DESCRIPTION OF THE TASK:
Within the records below, how many lines contain "String"? The answer is that number alone.

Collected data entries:
──────────
-- pv_equiv track=rewrite | github.com/ABanerjee33/BWSICubeSat | FlightCode/color_id.py | white
-- ===== SOURCE A (Python) =====
-- def white(r, g, b):
--     # Identifies white:
--     rgb_tuple = (r, g, b)
--     colors = {"green": (230, 230, 230), "blue": (230, 230, 230), "white": (250, 250, 250), "red": (230, 230, 230)}
--     manhattan = lambda x,y : abs(x[0] - y[0]) + abs(x[1] - y[1]) + abs(x[2] - y[2])
--     distances = {k: manhattan(v, rgb_tuple) for k, v in colors.items()}
--     color = min(distances, key=distances.get)
--     x = colors[color]
--     if x == (250, 250, 250):
--         return True
--     return False
-- ===== SOURCE B (Python) =====
-- def white(r, g, b):
--     # Only two distinct reference points exist in the table: white (250,250,250)
--     # and the shared gray (230,230,230) used by green/blue/red. The min-scan with
--     # its first-key tie-break reduces to a strict comparison of the two distances.
--     d_white = abs(r - 250) + abs(g - 250) + abs(b - 250)
--     d_gray = abs(r - 230) + abs(g - 230) + abs(b - 230)
--     return d_white < d_gray
-- ===== Notes on version B (the rewrite author's own statement) =====
-- stated objective: simpler
-- what changed: Replaced the dict table, Manhattan lambda, distances dict and min-over-keys scan by a direct two-point comparison: only two distinct reference points occur in the table (white, and one gray shared by the other three colors), so B computes the two Manhattan distances and returns whether the white one is strictly smaller (strict < reproduces the tie-break to the first dict key).
import Mathlib
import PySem

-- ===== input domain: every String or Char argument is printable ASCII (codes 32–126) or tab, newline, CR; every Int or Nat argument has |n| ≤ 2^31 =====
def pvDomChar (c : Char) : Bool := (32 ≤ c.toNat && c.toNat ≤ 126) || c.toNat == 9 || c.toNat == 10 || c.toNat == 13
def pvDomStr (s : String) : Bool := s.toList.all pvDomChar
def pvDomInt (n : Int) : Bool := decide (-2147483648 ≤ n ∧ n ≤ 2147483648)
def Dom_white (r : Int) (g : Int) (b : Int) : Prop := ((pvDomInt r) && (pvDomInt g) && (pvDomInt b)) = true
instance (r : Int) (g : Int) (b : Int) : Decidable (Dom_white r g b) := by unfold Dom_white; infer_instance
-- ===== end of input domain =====

-- B replaces the color table and min-scan by a direct comparison of the two distinct
-- Manhattan distances (white vs the shared gray point); objective: simpler.

-- ===== PORT A =====
def white (r : Int) (g : Int) (b : Int) : Bool :=
  let rgb_tuple : Int × Int × Int := (r, g, b)
  let colors : PySem.Dict String (Int × Int × Int) :=
    PySem.Dict.ofList [("green", (230, 230, 230)), ("blue", (230, 230, 230)),
                       ("white", (250, 250, 250)), ("red", (230, 230, 230))]
  let manhattan : (Int × Int × Int) → (Int × Int × Int) → Int :=
    fun x y => |x.1 - y.1| + |x.2.1 - y.2.1| + |x.2.2 - y.2.2|
  let distances : PySem.Dict String Int :=
    PySem.Dict.ofList (colors.items.map (fun kv => (kv.1, manhattan kv.2 rgb_tuple)))
  match PySem.List.min? distances.keys (fun k => distances.getD k 0) with
  | none => false  -- unreachable: the dict is nonempty
  | some color =>
    match colors.get? color with
    | some x => if x == ((250 : Int), (250 : Int), (250 : Int)) then true else false
    | none => false  -- unreachable: color is a key of colors

-- ===== PORT B =====
def white_alt (r : Int) (g : Int) (b : Int) : Bool :=
  let d_white := |r - 250| + |g - 250| + |b - 250|
  let d_gray := |r - 230| + |g - 230| + |b - 230|
  decide (d_white < d_gray)

-- ===== PRECONDITION & SPEC =====
def Spec_white (r : Int) (g : Int) (b : Int) (out : Bool) : Prop := out = white_alt r g b
instance (r : Int) (g : Int) (b : Int) (out : Bool) : Decidable (Spec_white r g b out) := by unfold Spec_white; infer_instance

-- ===== CLAIM (what is proved, stated in full; the proofs are below) =====
def Claim_equal_white : Prop := ∀ (r : Int) (g : Int) (b : Int), Dom_white r g b → Spec_white r g b (white r g b)

-- ===== LEMMAS AND PROOFS =====

-- ===== VERDICT (by name: the statement is the Claim_ definition above) =====
theorem white_spec : Claim_equal_white := by
  intro r g b _
  unfold Spec_white white white_alt
  by_cases h : |r - 250| + |g - 250| + |b - 250| < |r - 230| + |g - 230| + |b - 230|
  · simp [lt_asymm h, PySem.Dict.ofList, PySem.Dict.update, PySem.Dict.empty,
      PySem.Dict.keys, PySem.Dict.getD, PySem.Dict.get?, PySem.Dict.insert,
      PySem.List.min?, List.find?,
      abs_sub_comm (230 : Int) r, abs_sub_comm (230 : Int) g, abs_sub_comm (230 : Int) b,
      abs_sub_comm (250 : Int) r, abs_sub_comm (250 : Int) g, abs_sub_comm (250 : Int) b, h]
  · simp [PySem.Dict.ofList, PySem.Dict.update, PySem.Dict.empty,
      PySem.Dict.keys, PySem.Dict.getD, PySem.Dict.get?, PySem.Dict.insert,
      PySem.List.min?, List.find?,
      abs_sub_comm (230 : Int) r, abs_sub_comm (230 : Int) g, abs_sub_comm (230 : Int) b,
      abs_sub_comm (250 : Int) r, abs_sub_comm (250 : Int) g, abs_sub_comm (250 : Int) b, h]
──────────
FINAL ANSWER:
4